The `spatio-textual` package has the `annotate` module with functions `annotate_text`, `annotate_texts`, `chunk_and_annotate_text`, `chunk_and_annotate_file` which identifies and labels spatial entities in text inputs of different formats.

So we can import the functions directly as below

In [29]:
from spatio_textual.annotate import (
    annotate_text,            # annotates a single text
    annotate_texts,           # annotates a collection of texts
    chunk_and_annotate_text,  # chunks and annotates a text
    chunk_and_annotate_file,  # chunks and annotates a file
)

---
## Annotating spatial entities

Beyond the typical labels for the named entity recognition task [`PERSON`, `ORG`, `LOC`, `DATE`], we have defined a set of entity labels that are relevant for our work as shown below:

| Tag          | Description                                                  |
| ------------ | ------------------------------------------------------------ |
| `PERSON`     | A named person                                               |
| `CONTINENT`  | A continent name (e.g. “Europe”, “Asia”)                     |
| `COUNTRY`    | A country name (e.g. “Germany”, “Czechoslovakia”)            |
| `US-STATE`   | A U.S. state name (e.g. “California”, “New York”)            |
| `CITY`       | A city name (e.g. “Berlin”, “London”,  when classified)     |
| `CAMP`       | A Holocaust-camp name e.g. “Auschwitz” (from your custom list)                |
| `PLACE`      | Other place-type entities not matched above                  |
| `GEONOUN`    | Generic geographic nouns (e.g. “valley”, “moor”)             |
| `NON-VERBAL` | Terms like [PAUSES], [LAUGHS] in non-verbal list |
| `FAMILY`     | Kinship terms (e.g. “mother”, “uncle”)                       |
| `DATE`       | Temporal expressions (e.g. “March 9, 1996”)                  |
| `TIME`       | Time-of-day expressions (e.g. “3 PM”)                        |
| `EVENT`      | Named events (e.g. “D-Day”)                                  |
| `QUANTITY`   | Numeric/measure expressions (e.g. “100 miles”)               |

with the `annotate_text` function, we will now be able to label these entities in the given text as shown below

### Annotating text

In [30]:
text = """
"During the summer of 1942, my family and I were deported from our home in Krakow to the Plaszow labor camp.
We spent several difficult months there before being transferred to Auschwitz-Birkenau."
"""

result = annotate_text(text)

In the above code, the output of the `annotate_text` function is stored in the variable `result` which is a dictionary containing `'entities'` and `'verb_data'`. We can look at the individual elements in each of them

In [31]:
#@title ##### Let's look at `'entities'`...
print("Entities:")
display(result['entities'])

Entities:


[{'start_char': 9, 'token': 'the summer of 1942', 'tag': 'DATE'},
 {'start_char': 76, 'token': 'Krakow', 'tag': 'PLACE'},
 {'start_char': 90, 'token': 'Plaszow', 'tag': 'PLACE'},
 {'start_char': 98, 'token': 'labor camp', 'tag': 'GEONOUN'},
 {'start_char': 119, 'token': 'several difficult months', 'tag': 'DATE'},
 {'start_char': 178, 'token': 'Auschwitz-Birkenau', 'tag': 'CAMP'}]

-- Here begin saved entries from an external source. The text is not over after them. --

-- pv_equiv track=rewrite | github.com/fgarofalo56/ucm-azure-native-demo | src/functions/services/text_converter.py | _strip_rtf
-- ===== SOURCE A (Python) =====
-- def _strip_rtf(text: str) -> str:
--     """Basic RTF markup stripping (extracts plain text content)."""
--     result = []
--     in_group = 0
--     i = 0
--     while i < len(text):
--         char = text[i]
--         if char == "{":
--             in_group += 1
--         elif char == "}":
--             in_group -= 1
--         elif char == "\\" and i + 1 < len(text):
--             next_char = text[i + 1]
--             if next_char == "\n":
--                 result.append("\n")
--                 i += 1
--             elif next_char in ("\\", "{", "}"):
--                 result.append(next_char)
--                 i += 1
--             else:
--                 # Skip control word
--                 j = i + 1
--                 while j < len(text) and text[j].isalpha():
--                     j += 1
--                 if j < len(text) and text[j] == " ":
--                     j += 1
--                 i = j - 1
--         elif in_group <= 1:
--             result.append(char)
--         i += 1
--     return "".join(result)
-- ===== SOURCE B (Python) =====
-- import re
--
-- # Two-pass implementation: one regex pass tokenizes the RTF (control words,
-- # control symbols, braces, plain-text runs), then a render pass tracks group
-- # depth and emits text.
-- _TOKEN = re.compile(
--     r"(?P<word>\\[a-zA-Z]+ ?|\\ )"     # control word (eats one trailing space), or escaped space
--     r"|(?P<esc>\\[\\{}\n])"            # escaped backslash, brace or newline: literal character
--     r"|(?P<stray>\\(?=[\s\S]))"        # backslash introducing no known construct: dropped
--     r"|(?P<open>\{)|(?P<close>\})"
--     r"|(?P<text>[^\\{}]+|\\)"          # run of plain text; a backslash at end of input escapes nothing
-- )
--
--
-- def _strip_rtf(text: str) -> str:
--     """Basic RTF markup stripping (extracts plain text content)."""
--     out = []
--     depth = 0
--     for m in _TOKEN.finditer(text):
--         kind = m.lastgroup
--         if kind == "open":
--             depth += 1
--         elif kind == "close":
--             depth -= 1
--         elif kind == "esc":
--             out.append(m.group()[1])
--         elif kind == "text" and depth <= 1:
--             out.append(m.group())
--         # control words and stray backslashes contribute nothing
--     return "".join(out)
-- ===== Notes on version B (the rewrite author's own statement) =====
-- stated objective: idiomatic
-- what changed: Replaced A's single index-driven while-loop (with manual lookahead and an inner control-word scan) by a two-pass design: one regex alternation with named groups tokenizes the text into control words, control symbols, braces and plain-text runs, then a second pass over the tokens tracks group depth and emits payloads. The per-character Python-level loop work moves into the C regex engine.
import Mathlib
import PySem

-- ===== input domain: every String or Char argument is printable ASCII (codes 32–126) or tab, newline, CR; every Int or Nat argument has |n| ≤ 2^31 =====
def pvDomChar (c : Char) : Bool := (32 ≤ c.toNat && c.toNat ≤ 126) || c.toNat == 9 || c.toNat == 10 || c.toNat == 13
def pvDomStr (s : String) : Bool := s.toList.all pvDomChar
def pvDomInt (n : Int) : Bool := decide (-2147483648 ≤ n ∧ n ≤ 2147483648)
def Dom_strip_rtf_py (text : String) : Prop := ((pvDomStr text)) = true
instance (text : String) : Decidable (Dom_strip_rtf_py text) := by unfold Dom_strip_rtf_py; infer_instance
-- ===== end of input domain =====

-- B rewrites A's index-driven scan as tokenize-then-render (two passes); same output, no speed claim.
-- Python's str.isalpha is ported as Char.isAlpha, exact on the ASCII domain Dom_strip_rtf_py.

-- ===== PORT A =====
-- inner `while j < len(text) and text[j].isalpha(): j += 1`, as the suffix it leaves
def skipAlpha : List Char → List Char
  | [] => []
  | c :: r => if c.isAlpha then skipAlpha r else c :: r

-- `if j < len(text) and text[j] == " ": j += 1`
def dropOneSpace : List Char → List Char
  | [] => []
  | c :: r => if c = ' ' then r else c :: r

theorem skipAlpha_length_le (l : List Char) : (skipAlpha l).length ≤ l.length := by
  induction l with
  | nil => simp [skipAlpha]
  | cons c r ih => simp only [skipAlpha]; split <;> simp <;> omega

theorem dropOneSpace_length_le (l : List Char) : (dropOneSpace l).length ≤ l.length := by
  cases l with
  | nil => simp [dropOneSpace]
  | cons c r => simp only [dropOneSpace]; split <;> simp

-- the while-loop of A: state = (in_group, remaining suffix); result built in order
def stripAux (inGroup : Int) : List Char → List Char
  | [] => []
  | ch :: rest =>
    if ch = '{' then stripAux (inGroup + 1) rest
    else if ch = '}' then stripAux (inGroup - 1) rest
    else if ch = '\\' then
      match rest with
      | [] => if inGroup ≤ 1 then [ch] else []   -- i+1 = len: falls to the `elif in_group <= 1` branch
      | nc :: rest2 =>
        if nc = '\n' then '\n' :: stripAux inGroup rest2
        else if nc = '\\' ∨ nc = '{' ∨ nc = '}' then nc :: stripAux inGroup rest2
        else stripAux inGroup (dropOneSpace (skipAlpha (nc :: rest2)))  -- skip control word; i = j - 1; i += 1
    else if inGroup ≤ 1 then ch :: stripAux inGroup rest
    else stripAux inGroup rest
termination_by l => l.length
decreasing_by
  all_goals first
    | (simp only [List.length_cons]; omega)
    | (have h1 := skipAlpha_length_le (nc :: rest2)
       have h2 := dropOneSpace_length_le (skipAlpha (nc :: rest2))
       simp only [List.length_cons] at h1 ⊢
       omega)

def strip_rtf_py (text : String) : String := String.mk (stripAux 0 text.toList)

-- ===== PORT B =====
-- the token alphabet of B's regex alternation (named groups word/esc/stray/open/close/text)
inductive RtfTok : Type
  | lbrace : RtfTok              -- {
  | rbrace : RtfTok              -- }
  | esc : Char → RtfTok          -- \\ \{ \} \<newline>: payload char
  | word : RtfTok                -- control word (+ optional space) or "\ ": emits nothing
  | stray : RtfTok               -- a backslash introducing no known construct: dropped
  | run : List Char → RtfTok     -- plain-text run [^\\{}]+ or a backslash at end of input
deriving DecidableEq, Repr

def bPlain (c : Char) : Bool := !(c == '\\' || c == '{' || c == '}')

-- pass 1: the regex scan, leftmost alternative first
def tokenizeB : List Char → List RtfTok
  | [] => []
  | c :: rest =>
    if c = '\\' then
      match rest with
      | [] => [RtfTok.run ['\\']]      -- text alternative `\\`: trailing backslash escapes nothing
      | c2 :: r2 =>
        if c2.isAlpha then
          let r3 := (c2 :: r2).dropWhile Char.isAlpha
          RtfTok.word :: tokenizeB (if r3.head? = some ' ' then r3.tail else r3)
        else if c2 = '\\' ∨ c2 = '{' ∨ c2 = '}' ∨ c2 = '\n' then RtfTok.esc c2 :: tokenizeB r2
        else if c2 = ' ' then RtfTok.word :: tokenizeB r2
        else RtfTok.stray :: tokenizeB (c2 :: r2)
    else if c = '{' then RtfTok.lbrace :: tokenizeB rest
    else if c = '}' then RtfTok.rbrace :: tokenizeB rest
    else RtfTok.run (c :: rest.takeWhile bPlain) :: tokenizeB (rest.dropWhile bPlain)
termination_by l => l.length
decreasing_by
  all_goals first
    | (simp only [List.length_cons]; omega)
    | (have hd := List.length_dropWhile_le Char.isAlpha (c2 :: r2)
       have ht : ((c2 :: r2).dropWhile Char.isAlpha).tail.length
           ≤ ((c2 :: r2).dropWhile Char.isAlpha).length := by
         cases ((c2 :: r2).dropWhile Char.isAlpha) <;> simp
       simp only [List.length_cons] at hd
       split <;> simp only [List.length_cons] <;> omega)
    | (have hd := List.length_dropWhile_le bPlain rest
       simp only [List.length_cons]
       omega)

-- pass 2: render the token list, tracking group depth
def renderB (depth : Int) : List RtfTok → List Char
  | [] => []
  | RtfTok.lbrace :: ts => renderB (depth + 1) ts
  | RtfTok.rbrace :: ts => renderB (depth - 1) ts
  | RtfTok.esc c :: ts => c :: renderB depth ts
  | RtfTok.word :: ts => renderB depth ts
  | RtfTok.stray :: ts => renderB depth ts
  | RtfTok.run s :: ts => (if depth ≤ 1 then s else []) ++ renderB depth ts

def strip_rtf_py_alt (text : String) : String := String.mk (renderB 0 (tokenizeB text.toList))

-- ===== PRECONDITION & SPEC =====
def Spec_strip_rtf_py (text : String) (out : String) : Prop := out = strip_rtf_py_alt text
instance (text : String) (out : String) : Decidable (Spec_strip_rtf_py text out) := by unfold Spec_strip_rtf_py; infer_instance

-- ===== CLAIM (what is proved, stated in full; the proofs are below) =====
def Claim_equal_strip_rtf_py : Prop := ∀ (text : String), Dom_strip_rtf_py text → Spec_strip_rtf_py text (strip_rtf_py text)

-- ===== LEMMAS AND PROOFS =====

theorem skipAlpha_eq_dropWhile (l : List Char) : skipAlpha l = l.dropWhile Char.isAlpha := by
  induction l with
  | nil => simp [skipAlpha]
  | cons c r ih => simp only [skipAlpha, List.dropWhile]; split <;> simp_all

theorem dropOneSpace_eq (l : List Char) :
    dropOneSpace l = if l.head? = some ' ' then l.tail else l := by
  cases l with
  | nil => simp [dropOneSpace]
  | cons c r => simp only [dropOneSpace, List.head?_cons, List.tail_cons]; split <;> simp_all

-- a run of plain chars passes through stripAux unchanged (emitted iff depth ≤ 1)
theorem stripAux_run (d : Int) (t r : List Char) (ht : ∀ c ∈ t, bPlain c = true) :
    stripAux d (t ++ r) = (if d ≤ 1 then t else []) ++ stripAux d r := by
  induction t with
  | nil => simp
  | cons c t' ih =>
    have hc : bPlain c = true := ht c (by simp)
    have h1 : c ≠ '{' := by intro h; subst h; simp [bPlain] at hc
    have h2 : c ≠ '}' := by intro h; subst h; simp [bPlain] at hc
    have h3 : c ≠ '\\' := by intro h; subst h; simp [bPlain] at hc
    have := ih (fun x hx => ht x (by simp [hx]))
    rw [List.cons_append, stripAux.eq_def]
    simp only [h1, h2, h3, if_false, reduceIte, this]
    split <;> simp

theorem main_equiv : ∀ (n : Nat) (l : List Char), l.length ≤ n → ∀ (d : Int),
    stripAux d l = renderB d (tokenizeB l) := by
  intro n
  induction n with
  | zero =>
    intro l h d
    have : l = [] := by cases l <;> simp_all
    subst this; simp [stripAux, tokenizeB, renderB]
  | succ n ih =>
    intro l h d
    cases l with
    | nil => simp [stripAux, tokenizeB, renderB]
    | cons c rest =>
      simp only [List.length_cons] at h
      by_cases hb : c = '\\'
      · subst hb
        cases rest with
        | nil => simp [stripAux, tokenizeB, renderB]
        | cons c2 r2 =>
          simp only [List.length_cons] at h
          by_cases ha : c2.isAlpha
          · have h1 : c2 ≠ '\n' := by intro hh; subst hh; simp [Char.isAlpha, Char.isUpper, Char.isLower] at ha
            have h2 : c2 ≠ '\\' := by intro hh; subst hh; simp [Char.isAlpha, Char.isUpper, Char.isLower] at ha
            have h3 : c2 ≠ '{' := by intro hh; subst hh; simp [Char.isAlpha, Char.isUpper, Char.isLower] at ha
            have h4 : c2 ≠ '}' := by intro hh; subst hh; simp [Char.isAlpha, Char.isUpper, Char.isLower] at ha
            have hlen : (if ((c2 :: r2).dropWhile Char.isAlpha).head? = some ' '
                then ((c2 :: r2).dropWhile Char.isAlpha).tail
                else (c2 :: r2).dropWhile Char.isAlpha).length ≤ n := by
              have hd := List.length_dropWhile_le Char.isAlpha (c2 :: r2)
              simp only [List.length_cons] at hd
              have ht : ((c2 :: r2).dropWhile Char.isAlpha).tail.length
                  ≤ ((c2 :: r2).dropWhile Char.isAlpha).length := by
                cases ((c2 :: r2).dropWhile Char.isAlpha) <;> simp
              split <;> omega
            simp only [stripAux, tokenizeB, renderB, ha, if_true, h1, h2, h3, h4,
              if_false, or_self, false_or, reduceIte,
              skipAlpha_eq_dropWhile, dropOneSpace_eq]
            exact ih _ hlen d
          · by_cases hn : c2 = '\n'
            · subst hn
              simp only [stripAux, tokenizeB, renderB, reduceIte]
              simp [ih r2 (by omega) d, renderB]
            · by_cases he : c2 = '\\' ∨ c2 = '{' ∨ c2 = '}'
              · have h5 : (c2 = '\\' ∨ c2 = '{' ∨ c2 = '}' ∨ c2 = '\n') := by tauto
                simp only [stripAux, tokenizeB, renderB, ha, hn, he, h5, if_true, if_false,
                  Bool.false_eq_true, reduceIte]
                simp only [ih r2 (by omega) d]
                rw [if_pos (show c2 = '\\' ∨ c2 = '{' ∨ c2 = '}' ∨ False by tauto)]
                simp [renderB]
              · by_cases hs : c2 = ' '
                · subst hs
                  have hsk : skipAlpha (' ' :: r2) = ' ' :: r2 := by simp [skipAlpha]
                  simp only [stripAux, tokenizeB, renderB, ha, hn, he, if_false,
                    Bool.false_eq_true, reduceIte, hsk, dropOneSpace]
                  simp [ih r2 (by omega) d, renderB]
                · have hsk : skipAlpha (c2 :: r2) = c2 :: r2 := by simp [skipAlpha, ha]
                  have hds : dropOneSpace (c2 :: r2) = c2 :: r2 := by simp [dropOneSpace, hs]
                  have h5 : ¬(c2 = '\\' ∨ c2 = '{' ∨ c2 = '}' ∨ c2 = '\n') := by tauto
                  rw [stripAux.eq_def, tokenizeB.eq_def]
                  simp only [Char.reduceEq, reduceIte, ha, Bool.false_eq_true, if_false,
                    hn, he, h5, hs, hsk, hds]
                  rw [if_neg (show ¬(c2 = '\\' ∨ c2 = '{' ∨ c2 = '}' ∨ False) by tauto)]
                  simp only [renderB]
                  exact ih (c2 :: r2) (by simp; omega) d
      · by_cases hl : c = '{'
        · subst hl
          rw [stripAux.eq_def, tokenizeB.eq_def]
          simp only [Char.reduceEq, reduceIte, renderB]
          exact ih rest (by omega) (d + 1)
        · by_cases hr : c = '}'
          · subst hr
            rw [stripAux.eq_def, tokenizeB.eq_def]
            simp only [Char.reduceEq, reduceIte, renderB]
            exact ih rest (by omega) (d - 1)
          · -- plain character: head of a run token
            have hsplit : rest = rest.takeWhile bPlain ++ rest.dropWhile bPlain :=
              (List.takeWhile_append_dropWhile).symm
            have hall : ∀ x ∈ rest.takeWhile bPlain, bPlain x = true :=
              fun x hx => List.mem_takeWhile_imp hx
            rw [stripAux.eq_def, tokenizeB.eq_def]
            simp only [hb, hl, hr, if_false, reduceIte, renderB]
            rw [show stripAux d rest = stripAux d (rest.takeWhile bPlain ++ rest.dropWhile bPlain) by rw [← hsplit]]
            rw [stripAux_run d _ _ hall]
            rw [ih (rest.dropWhile bPlain) (by have := List.length_dropWhile_le bPlain rest; omega) d]
            by_cases hd : d ≤ 1 <;> simp [hd]

-- ===== VERDICT (by name: the statement is the Claim_ definition above) =====
theorem strip_rtf_py_spec : Claim_equal_strip_rtf_py := by
  intro text _
  unfold Spec_strip_rtf_py strip_rtf_py strip_rtf_py_alt
  rw [main_equiv text.toList.length text.toList le_rfl 0]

As you can see, it contains a list of all identified entities in the text each of which is a dictionar containing the starting character position, the entity span, as well as its label.

In [32]:
#@title ##### Now let's see the `'verb_data'`...

print("\nVerb Data:")
display(result['verb_data'])


Verb Data:


[]

## Annotating text from file

You can read the content of a text file for annotation.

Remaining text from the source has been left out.